Thanks for the suggestion.


----------



## binkie99 (Mar 13, 2012)

Now I can no longer bring up the monitor menu. Now when I push menu the Auto Adjustment in Progress pops up. Could using an earlier recovery date and running it possibly help?

It seems to be getting worse with more and more pop ups. I fear I may have to buy a new monitor.


----------



## Corday (Mar 3, 2010)

Manually set the resolution back to where it was before resetting.


----------



## binkie99 (Mar 13, 2012)

I tried that. It didn't help.

I really appreciate your efforts!


----------



## binkie99 (Mar 13, 2012)

I still have the original drivers that came with the monitor.

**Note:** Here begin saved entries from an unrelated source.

-- pv_equiv track=rewrite | github.com/glebvi1/YandexSudoku | ui/CellWidget.py | __variants_to_string
-- ===== SOURCE A (Python) =====
-- def __variants_to_string(variants: tuple) -> str:
--     """
--     :param variants: кортеж из int-ов
--     """
--     result = ""
--     index = 0
--     for elem in variants:
--         if index % 3 == 0 and index != 0:
--             result += "\n"
--         else:
--             result += " "
--         result += str(elem)
--         index += 1
--
--     return result
-- ===== SOURCE B (Python) =====
-- def __variants_to_string(variants: tuple) -> str:
--     if not variants:
--         return ""
--     lines = [" ".join(str(e) for e in variants[i:i + 3])
--              for i in range(0, len(variants), 3)]
--     return " " + "\n".join(lines)
-- ===== Notes on version B (the rewrite author's own statement) =====
-- stated objective: alternative
-- what changed: A walks the tuple once keeping a modulo-3 index counter and appending a separator per element; B has no counter: it slices the tuple into groups of three via range(0, len, 3), space-joins each group into a line, and newline-joins the lines behind the single leading space A's first iteration emits.
import Mathlib
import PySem

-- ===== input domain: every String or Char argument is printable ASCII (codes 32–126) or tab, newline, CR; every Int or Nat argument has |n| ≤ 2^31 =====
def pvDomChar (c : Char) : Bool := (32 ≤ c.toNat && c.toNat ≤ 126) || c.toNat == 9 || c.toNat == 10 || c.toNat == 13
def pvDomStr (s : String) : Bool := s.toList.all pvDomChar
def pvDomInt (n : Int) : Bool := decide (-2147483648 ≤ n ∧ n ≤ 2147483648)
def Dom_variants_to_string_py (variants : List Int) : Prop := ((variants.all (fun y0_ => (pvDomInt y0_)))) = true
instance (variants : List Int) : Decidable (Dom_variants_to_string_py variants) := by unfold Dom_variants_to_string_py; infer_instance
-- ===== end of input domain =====

-- B groups the input into slices of three and joins them, instead of A's single pass
-- with a modulo counter; objective: simpler/alternative decomposition, same exact output.

-- ===== PORT A =====
-- one step of A's for-loop: state is (result chars, index)
def pvStepA (st : List Char × Int) (elem : Int) : List Char × Int :=
  let r := if PySem.Int.mod st.2 3 = 0 ∧ st.2 ≠ 0 then st.1 ++ ['\n'] else st.1 ++ [' ']
  (r ++ PySem.Int.toChars elem, st.2 + 1)

def variants_to_string_py (variants : List Int) : String :=
  String.ofList (variants.foldl pvStepA ([], 0)).1

-- ===== PORT B =====
def variants_to_string_py_alt (variants : List Int) : String :=
  if variants.isEmpty then "" else
    let lines : List (List Char) :=
      (PySem.List.pyRange 0 (PySem.List.len variants) 3).map (fun i =>
        PySem.Chars.join [' ']
          ((PySem.List.slice variants (some i) (some (i + 3))).map PySem.Int.toChars))
    String.ofList (' ' :: PySem.Chars.join ['\n'] lines)

-- ===== PRECONDITION & SPEC =====
def Spec_variants_to_string_py (variants : List Int) (out : String) : Prop := out = variants_to_string_py_alt variants
instance (variants : List Int) (out : String) : Decidable (Spec_variants_to_string_py variants out) := by unfold Spec_variants_to_string_py; infer_instance

-- ===== CLAIM (what is proved, stated in full; the proofs are below) =====
def Claim_equal_variants_to_string_py : Prop := ∀ (variants : List Int), Dom_variants_to_string_py variants → Spec_variants_to_string_py variants (variants_to_string_py variants)

-- ===== LEMMAS AND PROOFS =====

-- the lines of the output, as char lists: chunks of three, space-separated
def pvLines : List Int → List (List Char)
  | [] => []
  | [a] => [PySem.Int.toChars a]
  | [a, b] => [PySem.Int.toChars a ++ [' '] ++ PySem.Int.toChars b]
  | a :: b :: c :: rest =>
      (PySem.Int.toChars a ++ [' '] ++ PySem.Int.toChars b ++ [' '] ++ PySem.Int.toChars c)
        :: pvLines rest

lemma pv_mod3 (m : Nat) : PySem.Int.mod (3 * ((m : Int) + 1)) 3 = 0 := by
  rw [PySem.Int.mod_eq_emod_of_pos (by norm_num)]; omega

lemma pv_mod3_one (i : Int) (h : PySem.Int.mod i 3 = 0) : PySem.Int.mod (i + 1) 3 ≠ 0 := by
  rw [PySem.Int.mod_eq_emod_of_pos (by norm_num)] at *; omega

lemma pv_mod3_two (i : Int) (h : PySem.Int.mod i 3 = 0) : PySem.Int.mod (i + 1 + 1) 3 ≠ 0 := by
  rw [PySem.Int.mod_eq_emod_of_pos (by norm_num)] at *; omega

-- A's fold from a positive index that is a multiple of 3 prefixes every line with '\n'
lemma pvA_tail (l : List Int) : ∀ (acc : List Char) (m : Nat),
    (l.foldl pvStepA (acc, 3 * ((m : Int) + 1))).1
      = acc ++ (pvLines l).flatMap (fun s => '\n' :: s) := by
  induction l using pvLines.induct with
  | case1 => intro acc m; simp [pvLines]
  | case2 a =>
      intro acc m
      simp [pvLines, pvStepA, List.foldl, (by positivity : (0:Int) < 3 * ((m:Int)+1)).ne']
  | case3 a b =>
      intro acc m
      simp [pvLines, pvStepA, List.foldl,
        (by positivity : (0:Int) < 3 * ((m:Int)+1)).ne']
  | case4 a b c rest ih =>
      intro acc m
      have h3 : (3 * ((m : Int) + 1)) + 1 + 1 + 1 = 3 * (((m + 1 : Nat) : Int) + 1) := by
        push_cast; ring
      simp only [List.foldl, pvStepA, pv_mod3 m, pv_mod3_one _ (pv_mod3 m),
        pv_mod3_two _ (pv_mod3 m), (by positivity : (0:Int) < 3 * ((m:Int)+1)).ne',
        ne_eq, not_false_eq_true, and_true, if_true]
      rw [h3, ih]
      simp [pvLines]

-- A's whole fold: a leading space, then the lines joined with '\n'
lemma pvA_chars (l : List Int) (h : l ≠ []) :
    (l.foldl pvStepA ([], 0)).1 = ' ' :: PySem.Chars.join ['\n'] (pvLines l) := by
  have hjoin : ∀ (x : List Char) (xs : List (List Char)),
      PySem.Chars.join ['\n'] (x :: xs) = x ++ xs.flatMap (fun s => '\n' :: s) := by
    intro x xs
    induction xs generalizing x with
    | nil => simp [PySem.Chars.join_singleton]
    | cons y ys ih => rw [PySem.Chars.join_cons_cons, ih]; simp
  match l with
  | [a] => simp [pvLines, pvStepA, List.foldl, PySem.Chars.join_singleton]
  | [a, b] => simp [pvLines, pvStepA, List.foldl, PySem.Chars.join_singleton]
  | a :: b :: c :: rest =>
      simp only [List.foldl, pvStepA,
        PySem.Int.mod_eq_emod_of_pos (by norm_num : (0:Int) < 3)]
      norm_num
      rw [show (3:Int) = 3 * (((0 : Nat) : Int) + 1) by norm_num, pvA_tail rest,
        show pvLines (a :: b :: c :: rest)
            = (PySem.Int.toChars a ++ [' '] ++ PySem.Int.toChars b ++ [' ']
                ++ PySem.Int.toChars c) :: pvLines rest from rfl, hjoin]
      simp

-- B's range-of-slices from offset j yields exactly the lines of 'full.drop j'
lemma pvLines_take_drop (l : List Int) (h : l ≠ []) :
    pvLines l = PySem.Chars.join [' '] ((l.take 3).map PySem.Int.toChars) :: pvLines (l.drop 3) := by
  match l with
  | [a] => simp [pvLines, PySem.Chars.join_singleton]
  | [a, b] => simp [pvLines, PySem.Chars.join_cons_cons, PySem.Chars.join_singleton]
  | a :: b :: c :: rest =>
      simp [pvLines, PySem.Chars.join_cons_cons, PySem.Chars.join_singleton]

lemma pvRange3_cons (a b : Int) (h : a < b) :
    PySem.List.pyRange a b 3 = a :: PySem.List.pyRange (a + 3) b 3 := by
  rw [PySem.List.pyRange_of_pos _ _ (by norm_num), PySem.List.pyRange_of_pos _ _ (by norm_num)]
  by_cases h2 : a + 3 < b
  · have hc : ((b - a + 3 - 1) / 3).toNat = ((b - (a + 3) + 3 - 1) / 3).toNat + 1 := by omega
    simp only [if_pos h, if_pos h2, hc, List.range_succ_eq_map, List.map_cons, List.map_map]
    refine List.cons_eq_cons.mpr ⟨by push_cast; ring, ?_⟩
    apply List.map_congr_left; intro k _
    simp only [Function.comp, Nat.succ_eq_add_one]; push_cast; ring
  · have hc : ((b - a + 3 - 1) / 3).toNat = 1 := by omega
    simp [if_pos h, if_neg h2, hc, List.range_succ]

lemma pvB_lines (full : List Int) : ∀ (j : Nat),
    ((PySem.List.pyRange (j : Int) (full.length : Int) 3).map (fun i =>
        PySem.Chars.join [' ']
          ((PySem.List.slice full (some i) (some (i + 3))).map PySem.Int.toChars)))
      = pvLines (full.drop j) := by
  intro j
  by_cases hj : j < full.length
  · rw [pvRange3_cons _ _ (by exact_mod_cast hj)]
    have h3 : ((j : Int)) + 3 = (((j + 3 : Nat) : Int)) := by push_cast; ring
    have hs : PySem.List.slice full (some (j : Int)) (some ((j : Int) + 3))
        = (full.drop j).take 3 := by
      have := PySem.List.slice_natCast_add full j 3
      simpa using this
    rw [List.map_cons, hs, h3, pvB_lines full (j + 3),
      pvLines_take_drop (full.drop j) (by simp [List.drop_eq_nil_iff]; omega)]
    simp [List.drop_drop]
  · have hd : full.drop j = [] := List.drop_eq_nil_of_le (by omega)
    rw [PySem.List.pyRange_of_pos _ _ (by norm_num)]
    have : ¬ ((j:Int) < (full.length : Int)) := by exact_mod_cast hj
    simp [this, hd, pvLines]
termination_by j => full.length - j
decreasing_by omega

-- ===== VERDICT (by name: the statement is the Claim_ definition above) =====
theorem variants_to_string_py_spec : Claim_equal_variants_to_string_py := by
  intro variants _
  unfold Spec_variants_to_string_py variants_to_string_py variants_to_string_py_alt
  by_cases h : variants = []
  · subst h; rfl
  · have hne : ¬ variants.isEmpty := by simp [List.isEmpty_iff, h]
    simp only [hne, if_false, Bool.false_eq_true]
    rw [pvA_chars variants h]
    have := pvB_lines variants 0
    simp only [List.drop_zero] at this
    simp only [PySem.List.len_eq]
    rw [show ((0:Int)) = ((0 : Nat) : Int) by norm_num, this]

Could it help if I put that in. The monitor must be at least 8 years old.


----------



## Corday (Mar 3, 2010)

Try with them. Monitor driver updates are usually for technical reasons not associated with security issues.


----------



## binkie99 (Mar 13, 2012)

Thanks for all your help, Corday. My computer is only 6 months old and since the old drivers may not work properly and cause other problems, I've decided to get a new monitor for Christmas.

Thanks again,

Binkie


----------



## Corday (Mar 3, 2010)

Depending on what you want to spend, there are some great monitors out there. Touch screen if you feel you need it.


----------



## binkie99 (Mar 13, 2012)

I'm going to do some research on the different monitors first. Admittedly, I am a computer illiterate and don't want to spend a whole lot. Just a good solid monitor with a good reputation for function without a lot of problems. Don't know what the difference is between a back lit screen and others and have spend time learning what would be best.

Happy Holidays to you and yours,

Binkie


----------